Distribution of failed terrorist groups’ duration periods from start to collapse.
Explanatory variables
To test the hypotheses that link group and government characteristics and the use of sanctions to the likelihood of terrorist groups’ collapse, we rely on two sets of variables. First, Jones and Libicki’s dataset provides information on group size (Group size), coded as an ordinal variable ranging from 0 when a terrorist group has fewer than 100 members, to 3 when a group has more than 10,000 members. Previous research suggests that a larger group size increases terrorist groups’ survival odds (Gutfraind, 2009). We also count the number of attack location and home base states for each terrorist group to create the Number of homebases/attack locations variables: it is probably more difficult to defeat groups that operate in numerous locations than groups with a more restricted scale of operations. Values of Number of attack locations range from 1 to 10—the maximum number of states corresponds to Black September, a clandestine wing of al-Fatah, which carried out a number of attacks in the Middle East, North Africa, Western Europe and North America. Values of Number of homebases range from 1 to 7: the groups with the highest number of home bases are Aum Shinrikyo and the Islamic Movement of Uzbekistan. Finally, we control for the country’s regime type and its durability: political institutions may constrain governments’ counter-terrorism efforts to a varying extent, support different degrees of freedom of association and communication, as well as allow more (or less) independent and reliable mass media (Hoffman, 2006; Li, 2005). The Regime type variable is a country’s Polity2 score, ranging from −10 (strongly autocratic regimes) to 10 (strongly democratic regimes). The Regime durability variable (logged) gauges how durable the country’s regime is: it is a count of the number of years since the last political transition. These two measures were extracted from the Polity IV dataset.

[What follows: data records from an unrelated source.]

-- inside D_: B's fold is strictly smaller than A's
theorem folds_lt_of_D (s : List Char)
    (hD : 1 ≤ suffStart s ∧
        ∀ i < suffStart s,
          ((s.drop i).take (s.length - suffStart s)).toFinset ≠ s.toFinset) :
    (PySem.List.pyRange 0 (s.length : Int) 1).foldl
        (stepW s ((s.length : Int))) (s.length : Int)
      < (PySem.List.pyRange 0 (s.length : Int) 1).foldl
          (stepW s ((s.length : Int) - 1)) (s.length : Int) := by
  obtain ⟨hb1, hno⟩ := hD
  have hble := suffStart_le s
  have hne : s ≠ [] := List.length_pos_iff.mp (by omega)
  have hbn : suffStart s < s.length := suffStart_lt s hne
  set nI : Int := (s.length : Int) with hn
  have hcovb : distC (s.drop (suffStart s)) = distC s :=
    (window_eq_iff s _ (List.drop_subset _ _)).mp (suffStart_spec s)
  have hslice : distC (PySem.List.slice s (some ((suffStart s : Int))) (some nI)) = distC s := by
    rw [hn, slice_full s ((suffStart s : Int)) (by omega)]
    have ht : ((suffStart s : Int)).toNat = suffStart s := by omega
    rw [ht]
    exact hcovb
  -- B ≤ n - b
  have hB : (PySem.List.pyRange 0 nI 1).foldl (stepW s nI) nI ≤ nI - suffStart s := by
    have := foldW_le_cand s nI (PySem.List.pyRange 0 nI 1) nI
      ((suffStart s : Int)) (nI - 1)
      (PySem.List.mem_pyRange_one.mpr (by constructor <;> omega))
      (by omega) (by omega)
      (by rw [show nI - 1 + 1 = nI from by ring]; exact hslice)
    omega
  -- n - b < A
  have hA : nI - suffStart s < (PySem.List.pyRange 0 nI 1).foldl (stepW s (nI - 1)) nI := by
    rcases foldW_cases s (nI - 1) (PySem.List.pyRange 0 nI 1) nI with hAv | ⟨i, hi, j0, h1, h2, h3, hAv⟩
    · rw [hAv]; omega
    · have hi' := PySem.List.mem_pyRange_one.mp hi
      have hwin : covWin s i.toNat (j0 + 1 - i).toNat :=
        (covB_iff_covWin s i j0 hi'.1 h1 (by omega)).mp h3
      rw [hAv]
      by_contra hcon
      push_neg at hcon
      -- the A-window lies in the prefix and is no longer than n - b: slide it under b
      by_cases hcase : i.toNat ≤ suffStart s - 1
      · exact hno i.toNat (by omega)
          ((window_eq_iff s _
              (fun x hx => List.drop_subset _ _ (List.take_subset _ _ hx))).mpr
            (covWin_mono s i.toNat (j0 + 1 - i).toNat i.toNat (s.length - suffStart s)
              hwin le_rfl (by omega) (by omega)).2)
      · exact hno (suffStart s - 1) (by omega)
          ((window_eq_iff s _
              (fun x hx => List.drop_subset _ _ (List.take_subset _ _ hx))).mpr
            (covWin_mono s i.toNat (j0 + 1 - i).toNat (suffStart s - 1) (s.length - suffStart s)
              hwin (by omega) (by omega) (by omega)).2)
  omega

-- ===== VERDICT (by name: the statements are the Claim_ definitions above) =====
theorem smallSubDistinct_spec : Claim_unchanged_smallSubDistinct := by
  intro str hdom
  unfold Spec_smallSubDistinct
  intro hnD
  have hl : ∀ c ∈ str.toList, c.toNat < 256 := by
    intro c hc
    have h := List.all_eq_true.mp hdom c hc
    simp only [pvDomChar, Bool.or_eq_true, Bool.and_eq_true, decide_eq_true_eq, beq_iff_eq] at h
    omega
  rw [A_red str hl, B_red str]
  unfold D_smallSubDistinct at hnD
  exact folds_eq_of_notD str.toList hnD

theorem smallSubDistinct_changed : Claim_changed_smallSubDistinct := by
  unfold Claim_changed_smallSubDistinct
  refine ⟨by decide, by decide, ?_, ?_, by decide⟩
  · show smallSubDistinct "aab" = 3
    rw [A_red "aab" (by intro c hc; fin_cases hc <;> decide)]
    decide
  · show smallSubDistinct_alt "aab" = 2
    rw [B_red "aab"]
    decide

theorem smallSubDistinct_tight : Claim_exact_smallSubDistinct := by
  intro str hdom hD
  have hl : ∀ c ∈ str.toList, c.toNat < 256 := by
    intro c hc
    have h := List.all_eq_true.mp hdom c hc
    simp only [pvDomChar, Bool.or_eq_true, Bool.and_eq_true, decide_eq_true_eq, beq_iff_eq] at h
    omega
  rw [A_red str hl, B_red str]
  unfold D_smallSubDistinct at hD
  exact (ne_of_lt (folds_lt_of_D str.toList hD)).symm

Third, to be able to test our hypotheses, we construct several variables that capture the use of sanctions and measure relevant characteristics of sanctions imposed on the country in which one or more terrorist groups operate. The source of information on sanctions is the TIES dataset. First, we create variables to capture comprehensive sanctions. We rely on the Sanction type variable of the TIES dataset to code the following two dummies: Embargo equals 1 if Sanction type equals 1 or 2 (i.e. total or partial economic embargo) and 0 otherwise; and Blockade equals 1 if Sanction type equals 5 (i.e. blockade) and 0 otherwise. We also create a dummy for sanctions that impose major or severe sanction costs on the target as an alternative measure of comprehensive sanctions (High-cost sanctions). When the Target economic costs variable of the TIES dataset takes the values of 2 or 3 (i.e. major or severe costs), the dummy takes the value of 1; otherwise, it equals 0. In addition, we create two sanction variables that represent import and export restrictions imposed by sanctioners against the target country: Import sanction equals 1 if Sanction type equals 3 (i.e. import restriction) and 0 otherwise; Export sanction equals 1 if Sanction type equals 4 (i.e. export restriction) and 0 otherwise. Note that the Sanction type variable of the TIES dataset codes all applicable sanction types for each sanction episode; therefore, the resulting sanction dummies are not mutually exclusive.

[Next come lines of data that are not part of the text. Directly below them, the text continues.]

-- pv_equiv track=rewrite | github.com/differentialdistinguisher/Enhanced-related-key-differential-neural-distinguishers | Basic/Simon3264/simon32_rkdiff.py | expand_key_simon_all
-- ===== SOURCE A (Python) =====
-- def WORD_SIZE():
--     return(16)
--
-- MASK_VAL = 2 ** WORD_SIZE() - 1
--
-- const = [0xfffd, 0xfffd, 0xfffd, 0xfffd,
--          0xfffd, 0xfffc, 0xfffd, 0xfffc,
--          0xfffc, 0xfffc, 0xfffd, 0xfffc,
--          0xfffc, 0xfffd, 0xfffc, 0xfffd,
--          0xfffc, 0xfffd, 0xfffd, 0xfffc,
--          0xfffc, 0xfffc, 0xfffc, 0xfffd,
--          0xfffd, 0xfffd, 0xfffc, 0xfffc]
--
-- def ror(x,k):
--     return((x >> k) | ((x << (WORD_SIZE() - k)) & MASK_VAL))
--
-- def expand_key_simon_all(k, t):
--     keys = [k]
--     if t < 4:
--         res = []
--         for i in range(t):
--             res.append(k[3-i])
--         return res
--     ks = [0 for i in range(t)]
--     ks[0] = k[3]
--     ks[1] = k[2]
--     ks[2] = k[1]
--     ks[3] = k[0]
--     for i in range(t - 4):
--         tmp = ror(ks[i+3],3) ^ ks[i+1]
--         ks[i+4] = const[i] ^ ks[i] ^ tmp ^ ror(tmp,1)
--     return(ks)
-- ===== SOURCE B (Python) =====
-- def WORD_SIZE():
--     return(16)
--
-- MASK_VAL = 2 ** WORD_SIZE() - 1
--
-- const = [0xfffd, 0xfffd, 0xfffd, 0xfffd,
--          0xfffd, 0xfffc, 0xfffd, 0xfffc,
--          0xfffc, 0xfffc, 0xfffd, 0xfffc,
--          0xfffc, 0xfffd, 0xfffc, 0xfffd,
--          0xfffc, 0xfffd, 0xfffd, 0xfffc,
--          0xfffc, 0xfffc, 0xfffc, 0xfffd,
--          0xfffd, 0xfffd, 0xfffc, 0xfffc]
--
-- def ror(x, k):
--     return ((x >> k) | ((x << (WORD_SIZE() - k)) & MASK_VAL))
--
-- def _sched(w0, w1, w2, w3, i, n):
--     # next n schedule words, given only the current 4-word window ks[i..i+3];
--     # no schedule array is ever stored
--     if n <= 4:
--         return [w0, w1, w2, w3][:n]
--     tmp = ror(w3, 3) ^ w1
--     return [w0] + _sched(w1, w2, w3, const[i] ^ w0 ^ tmp ^ ror(tmp, 1), i + 1, n - 1)
--
-- def expand_key_simon_all(k, t):
--     if t <= 0:
--         return []
--     return _sched(k[3], k[2], k[1], k[0], 0, t)
-- ===== Notes on version B (the rewrite author's own statement) =====
-- stated objective: alternative
-- what changed: A preallocates a t-word schedule array, seeds it by index assignment and fills it with indexed reads/writes; B never stores the schedule: it recurses carrying only the 4-word sliding window as four scalar arguments, emitting one word per call and handling t<4 by slicing the window, so the array and its index arithmetic disappear.
import Mathlib
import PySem

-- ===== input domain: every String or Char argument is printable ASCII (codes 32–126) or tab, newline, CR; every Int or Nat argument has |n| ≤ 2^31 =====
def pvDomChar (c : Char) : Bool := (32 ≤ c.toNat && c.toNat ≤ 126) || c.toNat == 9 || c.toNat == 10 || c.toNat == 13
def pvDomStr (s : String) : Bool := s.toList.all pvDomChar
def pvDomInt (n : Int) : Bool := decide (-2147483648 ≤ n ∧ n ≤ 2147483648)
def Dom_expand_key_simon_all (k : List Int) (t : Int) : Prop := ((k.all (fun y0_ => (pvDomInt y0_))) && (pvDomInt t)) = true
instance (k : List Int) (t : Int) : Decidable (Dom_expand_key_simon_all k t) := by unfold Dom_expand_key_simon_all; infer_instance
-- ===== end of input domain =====

-- B replaces A's preallocated schedule array and separate t<4 branch by a recursion carrying
-- only the 4-word sliding window as scalars, never storing the schedule (objective: alternative);
-- equivalence proved on Pre_ (inputs where the Python A returns).


-- ===== PORT A =====
-- module constant `const`
def pvConst : List Int := [0xfffd, 0xfffd, 0xfffd, 0xfffd,
  0xfffd, 0xfffc, 0xfffd, 0xfffc,
  0xfffc, 0xfffc, 0xfffd, 0xfffc,
  0xfffc, 0xfffd, 0xfffc, 0xfffd,
  0xfffc, 0xfffd, 0xfffd, 0xfffc,
  0xfffc, 0xfffc, 0xfffc, 0xfffd,
  0xfffd, 0xfffd, 0xfffc, 0xfffc]

-- ror(x,k) = (x >> k) | ((x << (16 - k)) & 0xffff); exact (Lean's >>> / <<< on Int are Python's shifts)
def pvRor (x : Int) (s : Nat) : Int :=
  PySem.Int.bor (x >>> s) (PySem.Int.band (x <<< (16 - s)) 65535)

-- body of A's for-loop over i in range(t-4); ks[i+4] = ... is a List.set at an in-range index (Pre_)
def pvStepA (ks : List Int) (i : Int) : List Int :=
  let tmp := PySem.Int.bxor (pvRor (PySem.List.pyGetD ks (i+3) 0) 3) (PySem.List.pyGetD ks (i+1) 0)
  ks.set (i+4).toNat (PySem.Int.bxor (PySem.Int.bxor (PySem.Int.bxor (PySem.List.pyGetD pvConst i 0) (PySem.List.pyGetD ks i 0)) tmp) (pvRor tmp 1))

def expand_key_simon_all (k : List Int) (t : Int) : List Int :=
  if t < 4 then
    (PySem.List.pyRange 0 t 1).foldl (fun res i => res ++ [PySem.List.pyGetD k (3 - i) 0]) []
  else
    let ks := List.replicate t.toNat 0
    let ks := ks.set 0 (PySem.List.pyGetD k 3 0)
    let ks := ks.set 1 (PySem.List.pyGetD k 2 0)
    let ks := ks.set 2 (PySem.List.pyGetD k 1 0)
    let ks := ks.set 3 (PySem.List.pyGetD k 0 0)
    (PySem.List.pyRange 0 (t-4) 1).foldl pvStepA ks

-- ===== PORT B =====
-- B's helper _sched: the next n schedule words given only the 4-word window ks[i..i+3]
def pvSched (w0 w1 w2 w3 : Int) (i : Int) (n : Int) : List Int :=
  if n ≤ 4 then PySem.List.slice [w0, w1, w2, w3] none (some n)
  else
    let tmp := PySem.Int.bxor (pvRor w3 3) w1
    w0 :: pvSched w1 w2 w3 (PySem.Int.bxor (PySem.Int.bxor (PySem.Int.bxor (PySem.List.pyGetD pvConst i 0) w0) tmp) (pvRor tmp 1)) (i+1) (n-1)
  termination_by n.toNat
  decreasing_by omega

def expand_key_simon_all_alt (k : List Int) (t : Int) : List Int :=
  if t ≤ 0 then []
  else pvSched (PySem.List.pyGetD k 3 0) (PySem.List.pyGetD k 2 0) (PySem.List.pyGetD k 1 0) (PySem.List.pyGetD k 0 0) 0 t

-- ===== PRECONDITION & SPEC =====
-- Pre_ = exactly where the Python A returns: 0 < t needs k[3] (IndexError on len(k) < 4) and,
-- for t > 32, const[i] raises IndexError at i = 28.
def Pre_expand_key_simon_all (k : List Int) (t : Int) : Prop :=
  t ≤ 0 ∨ (4 ≤ k.length ∧ t ≤ 32)
instance (k : List Int) (t : Int) : Decidable (Pre_expand_key_simon_all k t) := by
  unfold Pre_expand_key_simon_all; infer_instance

def pvWitness_expand_key_simon_all : List Int × Int := ([1, 2, 3, 4], 10)

def Spec_expand_key_simon_all (k : List Int) (t : Int) (out : List Int) : Prop := out = expand_key_simon_all_alt k t
instance (k : List Int) (t : Int) (out : List Int) : Decidable (Spec_expand_key_simon_all k t out) := by unfold Spec_expand_key_simon_all; infer_instance

-- ===== CLAIM (what is proved, stated in full; the proofs are below) =====
def Claim_equal_expand_key_simon_all : Prop := ∀ (k : List Int) (t : Int), Dom_expand_key_simon_all k t → Pre_expand_key_simon_all k t → Spec_expand_key_simon_all k t (expand_key_simon_all k t)

-- ===== LEMMAS AND PROOFS =====

-- one step of A's loop, on pre ++ window ++ zero padding, with pre.length = i
lemma pvStepA_eq (m : Nat) (pre : List Int) (w0 w1 w2 w3 : Int) (i : Int)
    (hi : 0 ≤ i) (hl : pre.length = i.toNat) :
    pvStepA (pre ++ [w0, w1, w2, w3] ++ List.replicate (m+1) 0) i
      = (pre ++ [w0]) ++ [w1, w2, w3,
          PySem.Int.bxor (PySem.Int.bxor (PySem.Int.bxor (PySem.List.pyGetD pvConst i 0) w0)
            (PySem.Int.bxor (pvRor w3 3) w1))
            (pvRor (PySem.Int.bxor (pvRor w3 3) w1) 1)] ++ List.replicate m 0 := by
  have e3 : PySem.List.pyGetD (pre ++ [w0, w1, w2, w3] ++ List.replicate (m+1) 0) (i+3) 0 = w3 := by
    rw [PySem.List.pyGetD_eq_getElem _ _ (by omega) (by simp; omega)]
    simp only [show (i+3).toNat = pre.length + 3 from by omega]
    rw [List.getElem_append_left (by simp), List.getElem_append_right (by omega)]
    simp
  have e1 : PySem.List.pyGetD (pre ++ [w0, w1, w2, w3] ++ List.replicate (m+1) 0) (i+1) 0 = w1 := by
    rw [PySem.List.pyGetD_eq_getElem _ _ (by omega) (by simp; omega)]
    simp only [show (i+1).toNat = pre.length + 1 from by omega]
    rw [List.getElem_append_left (by simp), List.getElem_append_right (by omega)]
    simp
  have e0 : PySem.List.pyGetD (pre ++ [w0, w1, w2, w3] ++ List.replicate (m+1) 0) i 0 = w0 := by
    rw [PySem.List.pyGetD_eq_getElem _ _ (by omega) (by simp; omega)]
    simp only [show i.toNat = pre.length + 0 from by omega]
    rw [List.getElem_append_left (by simp), List.getElem_append_right (by omega)]
    simp
  simp only [pvStepA, e3, e1, e0]
  rw [List.set_append, if_neg (by simp; omega)]
  have h4 : (i+4).toNat - (pre ++ [w0, w1, w2, w3]).length = 0 := by simp; omega
  rw [h4, List.replicate_succ]
  simp

-- A's loop on the zero-padded seed equals B's window recursion (plus 4 already-emitted words)
lemma pvLoop : ∀ (m : Nat) (pre : List Int) (w0 w1 w2 w3 : Int) (i : Int), 0 ≤ i → pre.length = i.toNat →
    (PySem.List.pyRange i (i + (m:Int)) 1).foldl pvStepA (pre ++ [w0, w1, w2, w3] ++ List.replicate m 0)
      = pre ++ pvSched w0 w1 w2 w3 i ((m:Int) + 4) := by
  intro m
  induction m with
  | zero =>
      intro pre w0 w1 w2 w3 i hi hl
      rw [PySem.List.pyRange_one_eq_nil (by omega)]
      rw [pvSched, if_pos (by norm_num),
          PySem.List.slice_to _ (by norm_num)]
      simp
  | succ m ih =>
      intro pre w0 w1 w2 w3 i hi hl
      have hcons : PySem.List.pyRange i (i + ((m:Nat)+1:Int)) 1 = i :: PySem.List.pyRange (i+1) (i + ((m:Nat)+1:Int)) 1 :=
        PySem.List.pyRange_one_cons (by omega)
      have hcast : (((m+1 : Nat)) : Int) = (m:Int) + 1 := by push_cast; ring
      rw [hcast]
      rw [hcons]
      simp only [List.foldl_cons]
      rw [pvStepA_eq m pre w0 w1 w2 w3 i hi hl]
      have hb : i + ((m:Int)+1) = (i+1) + (m:Int) := by ring
      rw [hb, ih (pre ++ [w0]) w1 w2 w3 _ (i+1) (by omega) (by simp; omega)]
      rw [List.append_assoc]
      congr 1
      conv_rhs => rw [pvSched]
      rw [if_neg (by omega), show (m:Int) + 1 + 4 - 1 = (m:Int) + 4 from by ring]
      simp

-- ===== VERDICT (by name: the statement is the Claim_ definition above) =====
theorem expand_key_simon_all_spec : Claim_equal_expand_key_simon_all := by
  intro k t _hdom hpre
  unfold Spec_expand_key_simon_all
  by_cases ht0 : t ≤ 0
  · rw [expand_key_simon_all, expand_key_simon_all_alt, if_pos (by omega), if_pos ht0,
        PySem.List.pyRange_one_eq_nil (by omega)]
    rfl
  · have hk4 : 4 ≤ k.length := by
      rcases hpre with h | ⟨h, _⟩
      · omega
      · exact h
    rcases k with _ | ⟨a, _ | ⟨b, _ | ⟨c, _ | ⟨d, r⟩⟩⟩⟩ <;> simp at hk4
    by_cases ht4 : t < 4
    · have h3 : t = 1 ∨ t = 2 ∨ t = 3 := by omega
      rcases h3 with rfl | rfl | rfl
      · simp only [expand_key_simon_all, expand_key_simon_all_alt,
          if_pos (show (1:Int) < 4 by norm_num), if_neg (show ¬ (1:Int) ≤ 0 by norm_num)]
        rw [show PySem.List.pyRange 0 (1:Int) 1 = [0] from by decide,
            pvSched, if_pos (show (1:Int) ≤ 4 by norm_num),
            PySem.List.slice_to _ (show (0:Int) ≤ 1 by norm_num)]
        norm_num [pysem, List.getD]
      · simp only [expand_key_simon_all, expand_key_simon_all_alt,
          if_pos (show (2:Int) < 4 by norm_num), if_neg (show ¬ (2:Int) ≤ 0 by norm_num)]
        rw [show PySem.List.pyRange 0 (2:Int) 1 = [0, 1] from by decide,
            pvSched, if_pos (show (2:Int) ≤ 4 by norm_num),
            PySem.List.slice_to _ (show (0:Int) ≤ 2 by norm_num)]
        norm_num [pysem, List.getD]
        rfl
      · simp only [expand_key_simon_all, expand_key_simon_all_alt,
          if_pos (show (3:Int) < 4 by norm_num), if_neg (show ¬ (3:Int) ≤ 0 by norm_num)]
        rw [show PySem.List.pyRange 0 (3:Int) 1 = [0, 1, 2] from by decide,
            pvSched, if_pos (show (3:Int) ≤ 4 by norm_num),
            PySem.List.slice_to _ (show (0:Int) ≤ 3 by norm_num)]
        norm_num [pysem, List.getD]
        rfl
    · -- 4 ≤ t ≤ 32
      simp only [expand_key_simon_all, expand_key_simon_all_alt,
        if_neg (show ¬ t < 4 by omega), if_neg (show ¬ t ≤ 0 by omega)]
      set n : Nat := (t - 4).toNat with hn
      have htn : t.toNat = n + 4 := by omega
      have hrep : List.replicate t.toNat (0:Int) = 0 :: 0 :: 0 :: 0 :: List.replicate n 0 := by
        rw [htn]; rfl
      have hinit : (((((List.replicate t.toNat (0:Int)).set 0 (PySem.List.pyGetD (a::b::c::d::r) 3 0)).set 1
            (PySem.List.pyGetD (a::b::c::d::r) 2 0)).set 2 (PySem.List.pyGetD (a::b::c::d::r) 1 0)).set 3
            (PySem.List.pyGetD (a::b::c::d::r) 0 0))
          = ([] : List Int) ++ [PySem.List.pyGetD (a::b::c::d::r) 3 0, PySem.List.pyGetD (a::b::c::d::r) 2 0,
             PySem.List.pyGetD (a::b::c::d::r) 1 0, PySem.List.pyGetD (a::b::c::d::r) 0 0]
            ++ List.replicate n 0 := by
        rw [hrep]; rfl
      simp only [hinit]
      have hrange : t - 4 = 0 + (n:Int) := by omega
      rw [hrange, pvLoop n [] _ _ _ _ 0 (by omega) (by simp)]
      have : (n:Int) + 4 = t := by omega
      rw [this]
      simp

Theoretically, the most comprehensive forms of economic sanctions are embargoes and blockades, given that both essentially shut down commerce between the sender and the target. Hypothesis 1 therefore predicts that these types of sanctions are more likely to prolong terrorist campaigns when directed at targets that are fighting terrorists. Hypothesis 2 predicts that high-cost sanctions of all types, including those that do not fall into the embargo and blockade categories, are also likely to prolong the survival of transnational terrorists. The third hypothesis specifically examines how export restrictions affect the ability of target states to defeat transnational terrorist campaigns. Each of these hypotheses predicts that sanctions should prolong the survival of these groups.

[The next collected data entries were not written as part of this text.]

-- B replaces A's binary search over the value range (one stone scan per probe) by a single
-- weakest-first sweep over the stones sorted by durability, merging adjacent broken runs.

-- ===== PORT A =====
-- inner 'for s in stones' loop of A: consecutive count with break at count == k
def aCount (k mid : Int) : List Int → Int → Int
  | [], c => c
  | s :: t, c =>
    let c' := if s ≤ mid then c + 1 else (0 : Int)
    if c' = k then c' else aCount k mid t c'

-- A's while-loop (binary search on the value range)
def solLoop (stones : List Int) (k : Int) (left right answer : Int) : Int :=
  if _h : left ≤ right then
    let mid := PySem.Int.floordiv (left + right) 2
    let count := aCount k mid stones 0
    if count < k then solLoop stones k (mid + 1) right answer
    else solLoop stones k left (mid - 1) mid
  else answer
termination_by (right + 1 - left).toNat
decreasing_by
  all_goals
    have hb := PySem.Int.floordiv_two_mid_bounds (lo := left) (hi := right) _h
    omega

def solution (stones : List Int) (k : Int) : Int :=
  let right := (PySem.List.max? stones (fun x => x)).getD 0
  if k = 1 then (PySem.List.min? stones (fun x => x)).getD 0
  else solLoop stones k 1 right 0

-- ===== PORT B =====
-- the 'for i in sorted(range(n), key=...)' loop of B, with its early 'return stones[i]'
def bLoop (stones : List Int) (k n : Int) : List Int → List Int → List Int → List Bool → Int
  | [], _loOf, _hiOf, _broken => 0
  | i :: order, loOf, hiOf, broken =>
    let broken' := PySem.List.pySetD broken i true
    let lo := if 0 < i ∧ PySem.List.pyGetD broken' (i - 1) false = true
              then PySem.List.pyGetD loOf (i - 1) 0 else i
    let hiV := if i + 1 < n ∧ PySem.List.pyGetD broken' (i + 1) false = true
               then PySem.List.pyGetD hiOf (i + 1) 0 else i
    let loOf' := PySem.List.pySetD loOf hiV lo
    let hiOf' := PySem.List.pySetD hiOf lo hiV
    if k ≤ hiV - lo + 1 then PySem.List.pyGetD stones i 0
    else bLoop stones k n order loOf' hiOf' broken'
/-- The heart of the equivalence: for the filtered array, A's pair of sums equals
B's pair of sums. -/
lemma pv_pairs_eq (a : List Int) :
    (((pvAfold a).1.map (fun i => PySem.List.pyGetD a i 0)).sum,
     ((pvAfold a).2.map (fun i => PySem.List.pyGetD a i 0)).sum) = pvBfold a := by
  unfold pvAfold pvBfold
  set n := a.length with hn
  set tri := trifill ((n : Nat) : Int) (n + 1) 1 2 PySem.Set.empty with htri
  obtain ⟨m, hmn, hm1, hm2⟩ := pv_exists_m n
  -- ===== A's side =====
  have hA := pv_sum_fold a (n : Int) ((List.range n).map (fun i => ((pvT (i + 1) : Nat) : Int))) [] []
  simp only [List.map_nil, List.sum_nil] at hA
  rw [hA]
  have hstepS : pvStepS a (n : Int) = fun s i => (s.1 + pvFA a (n : Int) i, s.2 + pvFG a (n : Int) i) :=
    funext fun s => funext fun i => pvStepS_eq a (n : Int) s i
  rw [hstepS, pv_foldl_pair, zero_add, zero_add, List.map_map, List.map_map]
  have hAL : ((List.range n).map ((fun i => pvFA a (n : Int) i) ∘ fun i => ((pvT (i + 1) : Nat) : Int)))
      = (List.range n).map (fun k => pvFL a n (pvT (k + 1))) :=
    List.map_congr_left (fun k _ => pvFA_cast a n (pvT (k + 1)))
  have hAR : ((List.range n).map ((fun i => pvFG a (n : Int) i) ∘ fun i => ((pvT (i + 1) : Nat) : Int)))
      = (List.range n).map (fun k => pvFR a n (pvT (k + 1))) :=
    List.map_congr_left (fun k _ => pvFG_cast a n (pvT (k + 1)) (le_trans (by omega) (pvT_le (k + 1))))
  rw [hAL, hAR]
  rw [pv_sum_trunc (fun k => pvFL a n (pvT (k + 1))) m n hmn (fun k hk => by
      have h : n < pvT (k + 1) := lt_of_lt_of_le hm2 (pvT_mono (by omega))
      show pvFL a n (pvT (k + 1)) = 0
      unfold pvFL; rw [if_neg (by omega)]),
    pv_sum_trunc (fun k => pvFR a n (pvT (k + 1))) m n hmn (fun k hk => by
      have h : n < pvT (k + 1) := lt_of_lt_of_le hm2 (pvT_mono (by omega))
      show pvFR a n (pvT (k + 1)) = 0
      unfold pvFR; rw [if_neg (by omega), if_neg (by omega)])]
  -- ===== B's side =====
  rw [PySem.List.enumerate_eq_map_pyRange a 0]
  have hlen : (PySem.List.len a) = ((n : Nat) : Int) := by simp [PySem.List.len, hn]
  rw [hlen, PySem.List.pyRange_zero_nat, List.map_map]
  have hstepB : (fun (s : Int × Int) pe =>
      ((if PySem.Set.contains tri (Prod.fst pe) then s.1 + Prod.snd pe else s.1),
       (if PySem.Set.contains tri (Prod.fst pe + 1) ∧ (Prod.fst pe > 0 ∨ Prod.fst pe + 1 = ((n : Nat) : Int))
        then s.2 + Prod.snd pe else s.2)))
      = (fun (s : Int × Int) pe =>
          (s.1 + (if PySem.Set.contains tri (Prod.fst pe) then Prod.snd pe else 0),
           s.2 + (if PySem.Set.contains tri (Prod.fst pe + 1) ∧ (Prod.fst pe > 0 ∨ Prod.fst pe + 1 = ((n : Nat) : Int))
                  then Prod.snd pe else 0))) := by
    funext s pe
    rw [pv_ite_add, pv_ite_add]
  rw [hstepB, pv_foldl_pair, zero_add, zero_add, List.map_map, List.map_map]
  have hBL : ((List.range n).map
        ((fun pe : Int × Int => if PySem.Set.contains tri pe.1 then pe.2 else 0)
          ∘ ((fun j => ((j : Int), PySem.List.pyGetD a j 0)) ∘ (Nat.cast : Nat → Int))))
      = (List.range n).map (fun p => if pvIsTri p then pvFL a n p else 0) := by
    apply List.map_congr_left
    intro p hp
    have hp' : p < n := List.mem_range.mp hp
    show (if PySem.Set.contains tri ((p : Nat) : Int) then PySem.List.pyGetD a ((p : Nat) : Int) 0 else 0) = _
    rw [PySem.List.pyGetD_natCast]
    exact pvB_left a p hp'
  have hBR : ((List.range n).map
        ((fun pe : Int × Int => if PySem.Set.contains tri (pe.1 + 1) ∧ (pe.1 > 0 ∨ pe.1 + 1 = ((n : Nat) : Int)) then pe.2 else 0)
          ∘ ((fun j => ((j : Int), PySem.List.pyGetD a j 0)) ∘ (Nat.cast : Nat → Int))))
      = (List.range n).map (fun q => if pvIsTri (q + 1) then pvFR a n (q + 1) else 0) := by
    apply List.map_congr_left
    intro q hq
    have hq' : q < n := List.mem_range.mp hq
    show (if PySem.Set.contains tri (((q : Nat) : Int) + 1) ∧ (((q : Nat) : Int) > 0 ∨ ((q : Nat) : Int) + 1 = ((n : Nat) : Int))
        then PySem.List.pyGetD a ((q : Nat) : Int) 0 else 0) = _
    rw [PySem.List.pyGetD_natCast]
    exact pvB_right a q hq'
  rw [hBL, hBR]
  -- ===== both sides are the common gated sums =====
  have hcommonL : ((List.range n).map (fun p => if pvIsTri p then pvFL a n p else 0)).sum
      = ((List.range (n + 1)).map (fun p => if pvIsTri p then pvFL a n p else 0)).sum := by
    rw [List.range_succ, List.map_append, List.sum_append]
    have hz : pvFL a n n = 0 := by unfold pvFL; rw [if_neg (by omega)]
    simp [hz]
  have hcommonR : ((List.range n).map (fun q => if pvIsTri (q + 1) then pvFR a n (q + 1) else 0)).sum
      = ((List.range (n + 1)).map (fun p => if pvIsTri p then pvFR a n p else 0)).sum := by
    rw [List.range_succ_eq_map, List.map_cons, List.sum_cons, pvIsTri_zero, List.map_map]
    simp only [Bool.false_eq_true, if_false, zero_add]
    congr 1
  rw [hcommonL, hcommonR, pv_sum_tri (pvFL a n) m n hm1 hm2, pv_sum_tri (pvFR a n) m n hm1 hm2]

Hypotheses 4–6 examine how these variables affect the survival of terrorists in their home bases/sanctuaries. These hypotheses predict that the independent variables should have the opposite effect on campaign duration. That is, while sanctions against targets that are fighting terrorists prolong these campaigns, sanctions against home bases shorten campaigns and encourage the demise of terrorist groups. Hypothesis 4 predicts that embargoes and blockades should accelerate the demise of terrorist groups when directed at their home bases, whereas Hypothesis 5 indicates that costlier sanctions should also shorten campaigns when directed at home bases. Hypothesis 6 indicates that import sanctions harm home bases. Therefore, terrorist group survival should become more likely when export restrictions are imposed against countries attacked by terrorists, whereas terrorist groups should be more likely to collapse when sanctioners use import restrictions against terrorists’ home base countries.
Finally, we utilize a number of control variables identified in previous studies as important determinants of terrorist campaign duration. The impact of economic sanctions on a state can be exacerbated or weakened by the presence of other factors influencing its vulnerability to economic sanctions. We include several such variables to capture relevant economic and geographical aspects of target states.
We create a measure of a state’s trade dependency by calculating the percentage of trade over total GDP (Trade dependence). The higher the percentage of trade as a share of GDP, the more dependent the host state is on economic interactions with other states. Sanctions imposed against such states should be more economically damaging to the government and, thus, should positively affect the duration of terrorist campaigns. Furthermore, Blomberg et al. (2011) suggest that trade openness should be positively associated with terrorist groups’ survival if trade flows provide opportunities for terrorists to import necessary supplies.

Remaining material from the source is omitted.